The required output is all lines below that contain the word "negate".

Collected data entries
======

-- pv_equiv track=rewrite | github.com/penguinc00kies/CSC110-Jamie | csc110/tests/term_test_2/q1.py | encrypt_tt2
-- ===== SOURCE A (Python) =====
-- def encrypt_tt2(k: int, plaintext: list[tuple[int, int, int, int, int]]) \
--         -> list[tuple[int, int, int, int, int]]:
--     """Return the ciphertext grade message when plaintext is encrypted with key k.
--
--     Preconditions:
--         - k and plaintext are valid inputs for encryption, based on the cryptosystem description
--
--     >>> key = 10
--     >>> p = [(95, 90, 67, 75, 89), (55, 64, 78, 92, 86)]
--     >>> encrypt_tt2(key, p)
--     [(69, 19, 86, 67, 7), (65, 56, 97, 39, 78)]
--     """
--     ciphertext = []
--     for grade_set in plaintext:
--         cipher_grade_set = ()
--
--         for grade in grade_set:
--             cipher_grade_set = cipher_grade_set + ((reverse_number(grade) + k) % 101, )
--         ciphertext.append(cipher_grade_set)
--
--     return ciphertext
--
-- def reverse_number(num: int) -> int:
--     """Return the number with the order of its digits reversed"""
--     num_string = str(num)
--     reversed_num = ''
--     for char in num_string:
--         reversed_num = char + reversed_num
--     if reversed_num[-1] == '-':
--         reversed_num = reversed_num.strip('-')
--         reversed_num = '-' + reversed_num
--
--     return int(reversed_num)
-- ===== SOURCE B (Python) =====
-- def reverse_number(num: int) -> int:
--     """Return the number with the order of its digits reversed."""
--     r = int(str(abs(num))[::-1])
--     return -r if num < 0 else r
--
--
-- def encrypt_tt2(k: int, plaintext: list) -> list:
--     """Return the ciphertext grade message when plaintext is encrypted with key k."""
--     return [tuple((reverse_number(g) + k) % 101 for g in gs) for gs in plaintext]
-- ===== Notes on version B (the rewrite author's own statement) =====
-- stated objective: idiomatic
-- what changed: reverse_number handles the sign arithmetically up front (abs, then negate the result) and reverses with a slice instead of a char-prepend loop plus last-char '-' check and strip; the outer nested loops with tuple concatenation become a list/tuple comprehension.
import Mathlib
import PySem

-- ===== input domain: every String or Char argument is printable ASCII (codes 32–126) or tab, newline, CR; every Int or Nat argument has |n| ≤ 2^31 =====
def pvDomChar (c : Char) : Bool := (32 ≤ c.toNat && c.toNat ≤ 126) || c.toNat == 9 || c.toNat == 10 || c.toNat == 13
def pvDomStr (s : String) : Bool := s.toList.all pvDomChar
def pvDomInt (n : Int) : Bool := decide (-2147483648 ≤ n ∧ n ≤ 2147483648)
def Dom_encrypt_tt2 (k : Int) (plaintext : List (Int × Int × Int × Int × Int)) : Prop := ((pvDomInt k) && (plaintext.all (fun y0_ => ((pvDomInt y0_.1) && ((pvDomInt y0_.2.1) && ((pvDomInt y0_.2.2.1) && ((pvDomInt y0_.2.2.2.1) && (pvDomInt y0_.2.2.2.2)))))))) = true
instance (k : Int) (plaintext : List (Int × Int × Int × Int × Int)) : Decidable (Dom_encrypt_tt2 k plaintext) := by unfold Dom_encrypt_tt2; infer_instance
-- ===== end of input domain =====

-- B rewrites reverse_number to handle the sign arithmetically (abs then negate) with a slice
-- reversal, replacing A's char-prepend loop plus last-char '-' check and strip; the outer
-- loops become a map (objective: idiomatic; same return value, no side effects).

-- ===== PORT A =====
-- reverse_number: str(num); prepend-loop reversal; if last char is '-', strip '-' and re-prepend; int()
def reverseNumber (num : Int) : Int :=
  let numString := PySem.Int.toChars num
  let reversedNum := numString.foldl (fun acc ch => ch :: acc) ([] : List Char)
  let reversedNum :=
    if PySem.List.pyGetD reversedNum (-1) ' ' = '-' then
      '-' :: PySem.Chars.stripChars reversedNum ['-']
    else reversedNum
  -- int(reversed_num); str(num) is never empty and stays int-parsable after this rearrangement,
  -- so the `none` (ValueError) case is unreachable
  (PySem.Int.ofChars? reversedNum).getD 0

def encrypt_tt2 (k : Int) (plaintext : List (Int × Int × Int × Int × Int)) : List (Int × Int × Int × Int × Int) :=
  plaintext.foldl (fun ciphertext gs =>
    ciphertext ++ [(PySem.Int.mod (reverseNumber gs.1 + k) 101,
                    PySem.Int.mod (reverseNumber gs.2.1 + k) 101,
                    PySem.Int.mod (reverseNumber gs.2.2.1 + k) 101,
                    PySem.Int.mod (reverseNumber gs.2.2.2.1 + k) 101,
                    PySem.Int.mod (reverseNumber gs.2.2.2.2 + k) 101)]) []

-- ===== PORT B =====
-- reverse_number: r = int(str(abs(num))[::-1]); return -r if num < 0 else r
def reverseNumberAlt (num : Int) : Int :=
  -- int(...): str(abs(num)) reversed is a nonempty digit string, so `none` is unreachable
  let r := (PySem.Int.ofChars?
      ((PySem.List.slice? (PySem.Int.toChars |num|) none none (-1)).getD [])).getD 0
  if num < 0 then -r else r

def encrypt_tt2_alt (k : Int) (plaintext : List (Int × Int × Int × Int × Int)) : List (Int × Int × Int × Int × Int) :=
  plaintext.map (fun gs =>
    (PySem.Int.mod (reverseNumberAlt gs.1 + k) 101,
     PySem.Int.mod (reverseNumberAlt gs.2.1 + k) 101,
     PySem.Int.mod (reverseNumberAlt gs.2.2.1 + k) 101,
     PySem.Int.mod (reverseNumberAlt gs.2.2.2.1 + k) 101,
     PySem.Int.mod (reverseNumberAlt gs.2.2.2.2 + k) 101))

-- ===== PRECONDITION & SPEC =====
def Spec_encrypt_tt2 (k : Int) (plaintext : List (Int × Int × Int × Int × Int)) (out : List (Int × Int × Int × Int × Int)) : Prop := out = encrypt_tt2_alt k plaintext
instance (k : Int) (plaintext : List (Int × Int × Int × Int × Int)) (out : List (Int × Int × Int × Int × Int)) : Decidable (Spec_encrypt_tt2 k plaintext out) := by unfold Spec_encrypt_tt2; infer_instance

-- ===== CLAIM (what is proved, stated in full; the proofs are below) =====
def Claim_equal_encrypt_tt2 : Prop := ∀ (k : Int) (plaintext : List (Int × Int × Int × Int × Int)), Dom_encrypt_tt2 k plaintext → Spec_encrypt_tt2 k plaintext (encrypt_tt2 k plaintext)

-- ===== LEMMAS AND PROOFS =====

-- every character produced by Nat.toDigitsCore 10 on a digit accumulator is a decimal digit
lemma toDigitsCore_isDigit : ∀ (f n : Nat) (ds : List Char),
    (∀ c ∈ ds, c.isDigit = true) → ∀ c ∈ Nat.toDigitsCore 10 f n ds, c.isDigit = true := by
  intro f
  induction f with
  | zero => intro n ds h; simpa [Nat.toDigitsCore] using h
  | succ f ih =>
    intro n ds h c
    have hd : (n % 10).digitChar.isDigit = true := by
      have : n % 10 < 10 := Nat.mod_lt _ (by omega)
      interval_cases (n % 10) <;> decide
    simp only [Nat.toDigitsCore]
    split
    · intro hc
      rw [List.mem_cons] at hc
      rcases hc with rfl | hc
      · exact hd
      · exact h _ hc
    · intro hc
      refine ih _ _ ?_ _ hc
      intro x hx
      rw [List.mem_cons] at hx
      rcases hx with rfl | hx
      · exact hd
      · exact h _ hx

lemma toDigitsCore_ne_nil : ∀ (f n : Nat) (ds : List Char),
    ds ≠ [] → Nat.toDigitsCore 10 f n ds ≠ [] := by
  intro f
  induction f with
  | zero => intro n ds h; simpa [Nat.toDigitsCore] using h
  | succ f ih =>
    intro n ds h
    simp only [Nat.toDigitsCore]
    split
    · simp
    · exact ih _ _ (by simp)

lemma toDigits_isDigit (n : Nat) : ∀ c ∈ Nat.toDigits 10 n, c.isDigit = true :=
  toDigitsCore_isDigit _ _ _ (by simp)

lemma toDigits_ne_nil (n : Nat) : Nat.toDigits 10 n ≠ [] := by
  unfold Nat.toDigits
  simp only [Nat.toDigitsCore]
  split
  · simp
  · exact toDigitsCore_ne_nil _ _ _ (by simp)

lemma isIntSpace_of_isDigit {c : Char} (h : c.isDigit = true) :
    PySem.Int.isIntSpace c = false := by
  simp only [PySem.Int.isIntSpace, Bool.or_eq_false_iff, decide_eq_false_iff_not]
  refine ⟨⟨⟨⟨⟨?_, ?_⟩, ?_⟩, ?_⟩, ?_⟩, ?_⟩ <;> (rintro rfl; exact absurd h (by decide))

lemma dropWhile_isIntSpace_digits (l : List Char) (h : ∀ c ∈ l, c.isDigit = true) :
    l.dropWhile PySem.Int.isIntSpace = l := by
  cases l with
  | nil => rfl
  | cons c cs =>
    simp [isIntSpace_of_isDigit (h c (by simp))]

-- int('-' + x) = -int(x) for a nonempty all-digit string x
lemma ofChars?_neg_digits (c : Char) (ds : List Char)
    (hc : c.isDigit = true) (hds : ∀ x ∈ c :: ds, x.isDigit = true) :
    PySem.Int.ofChars? ('-' :: c :: ds) = Option.map (fun v : Int => -v) (PySem.Int.ofChars? (c :: ds)) := by
  have hrev : ∀ x ∈ (c :: ds).reverse, x.isDigit = true := by
    intro x hx; exact hds x (by simpa using List.mem_reverse.mp hx)
  obtain ⟨e, rest, hE⟩ := List.exists_cons_of_ne_nil (by simp : (c :: ds).reverse ≠ [])
  have he : e.isDigit = true := hrev e (by rw [hE]; simp)
  have h1 : List.dropWhile PySem.Int.isIntSpace ('-' :: c :: ds) = '-' :: c :: ds := by
    simp [PySem.Int.isIntSpace]
  have h2 : List.dropWhile PySem.Int.isIntSpace (('-' :: c :: ds).reverse)
      = ('-' :: c :: ds).reverse := by
    rw [List.reverse_cons, hE]
    simp [isIntSpace_of_isDigit he]
  have hcs : (List.dropWhile PySem.Int.isIntSpace
      (List.dropWhile PySem.Int.isIntSpace ('-' :: c :: ds)).reverse).reverse = '-' :: c :: ds := by
    rw [h1, h2, List.reverse_reverse]
  have hcs' : (List.dropWhile PySem.Int.isIntSpace
      (List.dropWhile PySem.Int.isIntSpace (c :: ds)).reverse).reverse = c :: ds := by
    rw [dropWhile_isIntSpace_digits _ hds, dropWhile_isIntSpace_digits _ hrev, List.reverse_reverse]
  unfold PySem.Int.ofChars?
  rw [hcs, hcs']
  rw [PySem.Int.ofChars?.match_1.eq_1, PySem.Int.ofChars?.match_1.eq_3]
  · simp
  · intro ds' h; injection h with h1 _; subst h1; exact absurd hc (by decide)
  · intro ds' h; injection h with h1 _; subst h1; exact absurd hc (by decide)

lemma foldl_prepend_eq_reverse (cs : List Char) :
    cs.foldl (fun acc ch => ch :: acc) ([] : List Char) = cs.reverse := by
  simp [← List.foldr_reverse]

lemma contains_dash_of_digit {x : Char} (h : x.isDigit = true) :
    (['-'] : List Char).contains x = false := by
  simp only [List.contains_cons, List.contains_nil, Bool.or_false, beq_eq_false_iff_ne, ne_eq]
  rintro rfl; exact absurd h (by decide)

lemma dropWhile_dash_digits (l : List Char) (h : ∀ x ∈ l, x.isDigit = true) :
    List.dropWhile (fun c => (['-'] : List Char).contains c) l = l := by
  cases l with
  | nil => rfl
  | cons x xs =>
    rw [List.dropWhile_cons,
      show ((['-'] : List Char).contains x) = false from contains_dash_of_digit (h x (by simp))]
    simp

lemma reverseNumber_eq (num : Int) : reverseNumber num = reverseNumberAlt num := by
  by_cases h : num < 0
  · have habs : |num| = (num.natAbs : Int) := Int.abs_eq_natAbs num
    have hDdig := toDigits_isDigit num.natAbs
    obtain ⟨c, ds, hcds⟩ := List.exists_cons_of_ne_nil (toDigits_ne_nil num.natAbs)
    have hchars : PySem.Int.toChars num = '-' :: Nat.toDigits 10 num.natAbs := by
      simp [PySem.Int.toChars, h]
    set D := Nat.toDigits 10 num.natAbs with hDdef
    obtain ⟨e, rest, hE⟩ := List.exists_cons_of_ne_nil
      (by rw [hcds]; simp : D.reverse ≠ [])
    have he : e.isDigit = true := by
      have : e ∈ D := List.mem_reverse.mp (by rw [hE]; simp)
      exact hDdig e this
    have hrevdig : ∀ x ∈ e :: rest, x.isDigit = true := by
      intro x hx
      exact hDdig x (List.mem_reverse.mp (by rw [hE]; exact hx))
    -- A's side
    have hfold : (PySem.Int.toChars num).foldl (fun acc ch => ch :: acc) ([] : List Char)
        = D.reverse ++ ['-'] := by
      rw [hchars, foldl_prepend_eq_reverse, List.reverse_cons]
    have hlast : PySem.List.pyGetD (D.reverse ++ ['-']) (-1) ' ' = '-' :=
      PySem.List.pyGetD_neg_one_append_singleton _ _ _
    have hstrip : PySem.Chars.stripChars (D.reverse ++ ['-']) ['-'] = D.reverse := by
      unfold PySem.Chars.stripChars
      rw [hE, List.cons_append]
      show (List.dropWhile (fun c => (['-'] : List Char).contains c)
          (List.dropWhile (fun c => (['-'] : List Char).contains c) (e :: (rest ++ ['-']))).reverse).reverse
          = e :: rest
      rw [List.dropWhile_cons]
      rw [show ((['-'] : List Char).contains e) = false from contains_dash_of_digit he]
      simp only [Bool.false_eq_true, if_false, List.reverse_cons, List.reverse_append,
        List.reverse_cons, List.reverse_nil, List.nil_append, List.cons_append]
      -- now : dropWhile p ('-' :: (rest.reverse ++ [e])) ; p '-' = true
      rw [List.dropWhile_cons]
      rw [show ((['-'] : List Char).contains '-') = true from by decide]
      simp only [if_true]
      rw [dropWhile_dash_digits _ (by
        intro x hx
        rcases List.mem_append.mp hx with hx | hx
        · exact hrevdig x (by simp [List.mem_reverse.mp hx])
        · exact hrevdig x (by simp at hx; simp [hx]))]
      simp
    have htc : PySem.Int.toChars |num| = D := by
      have hnl : ¬ (|num| < 0) := not_lt.mpr (abs_nonneg num)
      simp only [PySem.Int.toChars, hnl, if_false, hDdef]
      rw [show |num|.toNat = num.natAbs by rw [abs_of_neg h]; omega]
    unfold reverseNumber reverseNumberAlt
    simp only [hfold]
    rw [if_pos hlast, hstrip, htc]
    simp only [PySem.List.slice?_none_none_neg_one, Option.getD_some]
    rw [if_pos h, hE]
    rw [ofChars?_neg_digits e rest he hrevdig]
    cases PySem.Int.ofChars? (e :: rest) <;> simp
  · have hnn : (0 : Int) ≤ num := by omega
    have habs : |num| = num := abs_of_nonneg hnn
    have hDdig : ∀ c ∈ Nat.toDigits 10 num.toNat, c.isDigit = true := toDigits_isDigit num.toNat
    obtain ⟨c, ds, hcds⟩ := List.exists_cons_of_ne_nil (toDigits_ne_nil num.toNat)
    have hchars : PySem.Int.toChars num = Nat.toDigits 10 num.toNat := by
      simp [PySem.Int.toChars, h]
    have hfold : (PySem.Int.toChars num).foldl (fun acc ch => ch :: acc) ([] : List Char)
        = ds.reverse ++ [c] := by
      rw [hchars, foldl_prepend_eq_reverse, hcds, List.reverse_cons]
    have hlast : PySem.List.pyGetD (ds.reverse ++ [c]) (-1) ' ' = c :=
      PySem.List.pyGetD_neg_one_append_singleton _ _ _
    have hcne : ¬ (PySem.List.pyGetD (ds.reverse ++ [c]) (-1) ' ' = '-') := by
      rw [hlast]
      have := hDdig c (by rw [hcds]; simp)
      rintro rfl; exact absurd this (by decide)
    unfold reverseNumber reverseNumberAlt
    simp only [hfold]
    rw [if_neg hcne]
    rw [habs, hchars, hcds]
    simp only [PySem.List.slice?_none_none_neg_one, Option.getD_some, List.reverse_cons]
    rw [if_neg h]

-- ===== VERDICT (by name: the statement is the Claim_ definition above) =====
theorem encrypt_tt2_spec : Claim_equal_encrypt_tt2 := by
  intro k plaintext _
  unfold Spec_encrypt_tt2 encrypt_tt2 encrypt_tt2_alt
  rw [PySem.List.foldl_append_singleton_eq_map]
  simp [reverseNumber_eq]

======

Written response
-- what changed: reverse_number handles the sign arithmetically up front (abs, then negate the result) and reverses with a slice instead of a char-prepend loop plus last-char '-' check and strip; the outer nested loops with tuple concatenation become a list/tuple comprehension.
-- B rewrites reverse_number to handle the sign arithmetically (abs then negate) with a slice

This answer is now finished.